** Task description **
Write out the entries again exactly as they are given.

(Stored data)
-- ---- A-side: accumulator-free versions of the two loops
def pvD (groups : List (List Char)) (fp : Int) : List (List Char) :=
  if h : 0 ≤ fp then ((PySem.List.pyGet? groups fp).getD []).reverse :: pvD groups (fp - 2) else []
termination_by (fp + 2).toNat
decreasing_by simp; omega

def pvS (groups : List (List Char)) (n index fp : Int) : List (List Char) :=
  if h : index < n then ((PySem.List.pyGet? groups fp).getD []) :: pvS groups n (index + 1) (fp + 2) else []
termination_by (n - index).toNat
decreasing_by simp; omega

lemma pvDescLoop_eq (groups : List (List Char)) : ∀ (m : Nat) (fp index : Int) (acc : List (List Char)),
    (fp + 2).toNat = m →
    pvDescLoop groups fp index acc
      = (acc ++ pvD groups fp, index + ((pvD groups fp).length : Int),
         if 0 ≤ fp then PySem.Int.mod fp 2 - 2 else fp) := by
  intro m
  induction m using Nat.strong_induction_on with
  | _ m ih =>
    intro fp index acc hm
    rw [pvDescLoop, pvD]
    by_cases h : 0 ≤ fp
    · rw [dif_pos h, dif_pos h, if_pos h]
      rw [ih ((fp - 2) + 2).toNat (by omega) (fp - 2) (index + 1) _ rfl]
      have hrev : (PySem.Chars.slice? ((PySem.List.pyGet? groups fp).getD []) none none (-1)).getD []
          = ((PySem.List.pyGet? groups fp).getD []).reverse := by
        rw [PySem.Chars.slice?_eq_listSlice?, PySem.List.slice?_none_none_neg_one]
        rfl
      refine Prod.ext ?_ (Prod.ext ?_ ?_)
      · rw [hrev]; simp
      · simp; omega
      · by_cases h2 : 0 ≤ fp - 2
        · simp only [if_pos h2]
          have e1 : PySem.Int.mod (fp - 2) 2 = (fp - 2) % 2 := PySem.Int.mod_eq_emod_of_pos (by omega)
          have e2 : PySem.Int.mod fp 2 = fp % 2 := PySem.Int.mod_eq_emod_of_pos (by omega)
          rw [e1, e2]; omega
        · simp only [if_neg h2]
          have e2 : PySem.Int.mod fp 2 = fp % 2 := PySem.Int.mod_eq_emod_of_pos (by omega)
          rw [e2]; omega
    · rw [dif_neg h, dif_neg h, if_neg h]
      simp

lemma pvAscLoop_eq (groups : List (List Char)) (n : Int) : ∀ (m : Nat) (index fp : Int) (acc : List (List Char)),
    (n - index).toNat = m →
    pvAscLoop groups n index fp acc = acc ++ pvS groups n index fp := by
  intro m
  induction m using Nat.strong_induction_on with
  | _ m ih =>
    intro index fp acc hm
    rw [pvAscLoop, pvS]
    by_cases h : index < n
    · rw [dif_pos h, dif_pos h]
      rw [ih (n - (index + 1)).toNat (by omega) (index + 1) (fp + 2) _ rfl]
      simp
    · rw [dif_neg h, dif_neg h]
      simp

-- pvS depends on n and index only through their difference
lemma pvS_shift (groups : List (List Char)) : ∀ (m : Nat) (n index n' index' fp : Int),
    (n - index).toNat = m → n - index = n' - index' →
    pvS groups n index fp = pvS groups n' index' fp := by
  intro m
  induction m using Nat.strong_induction_on with
  | _ m ih =>
    intro n index n' index' fp hm heq
    rw [pvS]
    conv_rhs => rw [pvS]
    by_cases h : index < n
    · rw [dif_pos h, dif_pos (show index' < n' by omega)]
      rw [ih (n - (index + 1)).toNat (by omega) n (index + 1) n' (index' + 1) (fp + 2) rfl (by omega)]
    · rw [dif_neg h, dif_neg (show ¬ index' < n' by omega)]

-- dropping an element never read by the ascending loop
lemma pvS_prefix (ys : List (List Char)) (hd : List Char) : ∀ (m : Nat) (n index fp : Int),
    (n - index).toNat = m →
    0 ≤ fp → fp + 2 * (n - index) ≤ ys.length + 1 →
    pvS (ys ++ [hd]) n index fp = pvS ys n index fp := by
  intro m
  induction m using Nat.strong_induction_on with
  | _ m ih =>
    intro n index fp hm hfp hb
    rw [pvS]
    conv_rhs => rw [pvS]
    by_cases h : index < n
    · rw [dif_pos h, dif_pos h]
      have hlt : fp < (ys.length : Int) := by omega
      have hget : PySem.List.pyGet? (ys ++ [hd]) fp = PySem.List.pyGet? ys fp := by
        rw [pvGet_eq _ _ hfp (by simp; omega), pvGet_eq _ _ hfp (by exact_mod_cast hlt)]
        exact List.getElem?_append_left (by omega)
      rw [hget, ih (n - (index + 1)).toNat (by omega) n (index + 1) (fp + 2) rfl (by omega) (by omega)]
    · rw [dif_neg h, dif_neg h]

-- the last iteration of the ascending loop reads exactly the final group
lemma pvS_last (xs : List (List Char)) (g : List Char) : ∀ (m : Nat) (index fp : Int),
    ((xs.length : Int) - index).toNat = m →
    fp = 2 * index - xs.length → 0 ≤ fp → index ≤ (xs.length : Int) →
    pvS (xs ++ [g]) ((xs.length : Int) + 1) index fp
      = pvS xs (xs.length : Int) index fp ++ [g] := by
  intro m
  induction m using Nat.strong_induction_on with
  | _ m ih =>
    intro index fp hm hfp hfp0 hle
    by_cases h : index < (xs.length : Int)
    · rw [pvS]
      conv_rhs => rw [pvS]
      rw [dif_pos (by omega), dif_pos h]
      have hget : PySem.List.pyGet? (xs ++ [g]) fp = PySem.List.pyGet? xs fp := by
        rw [pvGet_eq _ _ hfp0 (by simp; omega), pvGet_eq _ _ hfp0 (by exact_mod_cast (show fp < (xs.length : Int) by omega))]
        exact List.getElem?_append_left (by omega)
      rw [hget, ih ((xs.length : Int) - (index + 1)).toNat (by omega) (index + 1) (fp + 2) rfl (by omega) (by omega) (by omega)]
      simp
    · have hix : index = (xs.length : Int) := by omega
      subst hix
      have hfpv : fp = (xs.length : Int) := by omega
      subst hfpv
      rw [pvS]
      conv_rhs => rw [pvS]
      rw [dif_pos (by omega), dif_neg (by omega)]
      rw [pvGet_eq _ _ (by omega) (by simp)]
      rw [show ((xs.length : Int)).toNat = xs.length by omega]
      rw [List.getElem?_concat_length]
      rw [pvS, dif_neg (by omega)]
      simp

-- the descending loop never reads the last element
lemma pvD_prefix (xs : List (List Char)) (hd : List Char) : ∀ (m : Nat) (fp : Int),
    (fp + 2).toNat = m → fp < (xs.length : Int) →
    pvD (xs ++ [hd]) fp = pvD xs fp := by
  intro m
  induction m using Nat.strong_induction_on with
  | _ m ih =>
    intro fp hm hlt
    rw [pvD]
    conv_rhs => rw [pvD]
    by_cases h : 0 ≤ fp
    · rw [dif_pos h, dif_pos h]
      have hget : PySem.List.pyGet? (xs ++ [hd]) fp = PySem.List.pyGet? xs fp := by
        rw [pvGet_eq _ _ h (by simp; omega), pvGet_eq _ _ h (by exact_mod_cast hlt)]
        exact List.getElem?_append_left (by omega)
      rw [hget, ih ((fp - 2) + 2).toNat (by omega) (fp - 2) rfl (by omega)]
    · rw [dif_neg h, dif_neg h]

** Response to this task **
-- ---- A-side: accumulator-free versions of the two loops
def pvD (groups : List (List Char)) (fp : Int) : List (List Char) :=
  if h : 0 ≤ fp then ((PySem.List.pyGet? groups fp).getD []).reverse :: pvD groups (fp - 2) else []
termination_by (fp + 2).toNat
decreasing_by simp; omega

def pvS (groups : List (List Char)) (n index fp : Int) : List (List Char) :=
  if h : index < n then ((PySem.List.pyGet? groups fp).getD []) :: pvS groups n (index + 1) (fp + 2) else []
termination_by (n - index).toNat
decreasing_by simp; omega

lemma pvDescLoop_eq (groups : List (List Char)) : ∀ (m : Nat) (fp index : Int) (acc : List (List Char)),
    (fp + 2).toNat = m →
    pvDescLoop groups fp index acc
      = (acc ++ pvD groups fp, index + ((pvD groups fp).length : Int),
         if 0 ≤ fp then PySem.Int.mod fp 2 - 2 else fp) := by
  intro m
  induction m using Nat.strong_induction_on with
  | _ m ih =>
    intro fp index acc hm
    rw [pvDescLoop, pvD]
    by_cases h : 0 ≤ fp
    · rw [dif_pos h, dif_pos h, if_pos h]
      rw [ih ((fp - 2) + 2).toNat (by omega) (fp - 2) (index + 1) _ rfl]
      have hrev : (PySem.Chars.slice? ((PySem.List.pyGet? groups fp).getD []) none none (-1)).getD []
          = ((PySem.List.pyGet? groups fp).getD []).reverse := by
        rw [PySem.Chars.slice?_eq_listSlice?, PySem.List.slice?_none_none_neg_one]
        rfl
      refine Prod.ext ?_ (Prod.ext ?_ ?_)
      · rw [hrev]; simp
      · simp; omega
      · by_cases h2 : 0 ≤ fp - 2
        · simp only [if_pos h2]
          have e1 : PySem.Int.mod (fp - 2) 2 = (fp - 2) % 2 := PySem.Int.mod_eq_emod_of_pos (by omega)
          have e2 : PySem.Int.mod fp 2 = fp % 2 := PySem.Int.mod_eq_emod_of_pos (by omega)
          rw [e1, e2]; omega
        · simp only [if_neg h2]
          have e2 : PySem.Int.mod fp 2 = fp % 2 := PySem.Int.mod_eq_emod_of_pos (by omega)
          rw [e2]; omega
    · rw [dif_neg h, dif_neg h, if_neg h]
      simp

lemma pvAscLoop_eq (groups : List (List Char)) (n : Int) : ∀ (m : Nat) (index fp : Int) (acc : List (List Char)),
    (n - index).toNat = m →
    pvAscLoop groups n index fp acc = acc ++ pvS groups n index fp := by
  intro m
  induction m using Nat.strong_induction_on with
  | _ m ih =>
    intro index fp acc hm
    rw [pvAscLoop, pvS]
    by_cases h : index < n
    · rw [dif_pos h, dif_pos h]
      rw [ih (n - (index + 1)).toNat (by omega) (index + 1) (fp + 2) _ rfl]
      simp
    · rw [dif_neg h, dif_neg h]
      simp

-- pvS depends on n and index only through their difference
lemma pvS_shift (groups : List (List Char)) : ∀ (m : Nat) (n index n' index' fp : Int),
    (n - index).toNat = m → n - index = n' - index' →
    pvS groups n index fp = pvS groups n' index' fp := by
  intro m
  induction m using Nat.strong_induction_on with
  | _ m ih =>
    intro n index n' index' fp hm heq
    rw [pvS]
    conv_rhs => rw [pvS]
    by_cases h : index < n
    · rw [dif_pos h, dif_pos (show index' < n' by omega)]
      rw [ih (n - (index + 1)).toNat (by omega) n (index + 1) n' (index' + 1) (fp + 2) rfl (by omega)]
    · rw [dif_neg h, dif_neg (show ¬ index' < n' by omega)]

-- dropping an element never read by the ascending loop
lemma pvS_prefix (ys : List (List Char)) (hd : List Char) : ∀ (m : Nat) (n index fp : Int),
    (n - index).toNat = m →
    0 ≤ fp → fp + 2 * (n - index) ≤ ys.length + 1 →
    pvS (ys ++ [hd]) n index fp = pvS ys n index fp := by
  intro m
  induction m using Nat.strong_induction_on with
  | _ m ih =>
    intro n index fp hm hfp hb
    rw [pvS]
    conv_rhs => rw [pvS]
    by_cases h : index < n
    · rw [dif_pos h, dif_pos h]
      have hlt : fp < (ys.length : Int) := by omega
      have hget : PySem.List.pyGet? (ys ++ [hd]) fp = PySem.List.pyGet? ys fp := by
        rw [pvGet_eq _ _ hfp (by simp; omega), pvGet_eq _ _ hfp (by exact_mod_cast hlt)]
        exact List.getElem?_append_left (by omega)
      rw [hget, ih (n - (index + 1)).toNat (by omega) n (index + 1) (fp + 2) rfl (by omega) (by omega)]
    · rw [dif_neg h, dif_neg h]

-- the last iteration of the ascending loop reads exactly the final group
lemma pvS_last (xs : List (List Char)) (g : List Char) : ∀ (m : Nat) (index fp : Int),
    ((xs.length : Int) - index).toNat = m →
    fp = 2 * index - xs.length → 0 ≤ fp → index ≤ (xs.length : Int) →
    pvS (xs ++ [g]) ((xs.length : Int) + 1) index fp
      = pvS xs (xs.length : Int) index fp ++ [g] := by
  intro m
  induction m using Nat.strong_induction_on with
  | _ m ih =>
    intro index fp hm hfp hfp0 hle
    by_cases h : index < (xs.length : Int)
    · rw [pvS]
      conv_rhs => rw [pvS]
      rw [dif_pos (by omega), dif_pos h]
      have hget : PySem.List.pyGet? (xs ++ [g]) fp = PySem.List.pyGet? xs fp := by
        rw [pvGet_eq _ _ hfp0 (by simp; omega), pvGet_eq _ _ hfp0 (by exact_mod_cast (show fp < (xs.length : Int) by omega))]
        exact List.getElem?_append_left (by omega)
      rw [hget, ih ((xs.length : Int) - (index + 1)).toNat (by omega) (index + 1) (fp + 2) rfl (by omega) (by omega) (by omega)]
      simp
    · have hix : index = (xs.length : Int) := by omega
      subst hix
      have hfpv : fp = (xs.length : Int) := by omega
      subst hfpv
      rw [pvS]
      conv_rhs => rw [pvS]
      rw [dif_pos (by omega), dif_neg (by omega)]
      rw [pvGet_eq _ _ (by omega) (by simp)]
      rw [show ((xs.length : Int)).toNat = xs.length by omega]
      rw [List.getElem?_concat_length]
      rw [pvS, dif_neg (by omega)]
      simp

-- the descending loop never reads the last element
lemma pvD_prefix (xs : List (List Char)) (hd : List Char) : ∀ (m : Nat) (fp : Int),
    (fp + 2).toNat = m → fp < (xs.length : Int) →
    pvD (xs ++ [hd]) fp = pvD xs fp := by
  intro m
  induction m using Nat.strong_induction_on with
  | _ m ih =>
    intro fp hm hlt
    rw [pvD]
    conv_rhs => rw [pvD]
    by_cases h : 0 ≤ fp
    · rw [dif_pos h, dif_pos h]
      have hget : PySem.List.pyGet? (xs ++ [hd]) fp = PySem.List.pyGet? xs fp := by
        rw [pvGet_eq _ _ h (by simp; omega), pvGet_eq _ _ h (by exact_mod_cast hlt)]
        exact List.getElem?_append_left (by omega)
      rw [hget, ih ((fp - 2) + 2).toNat (by omega) (fp - 2) rfl (by omega)]
    · rw [dif_neg h, dif_neg h]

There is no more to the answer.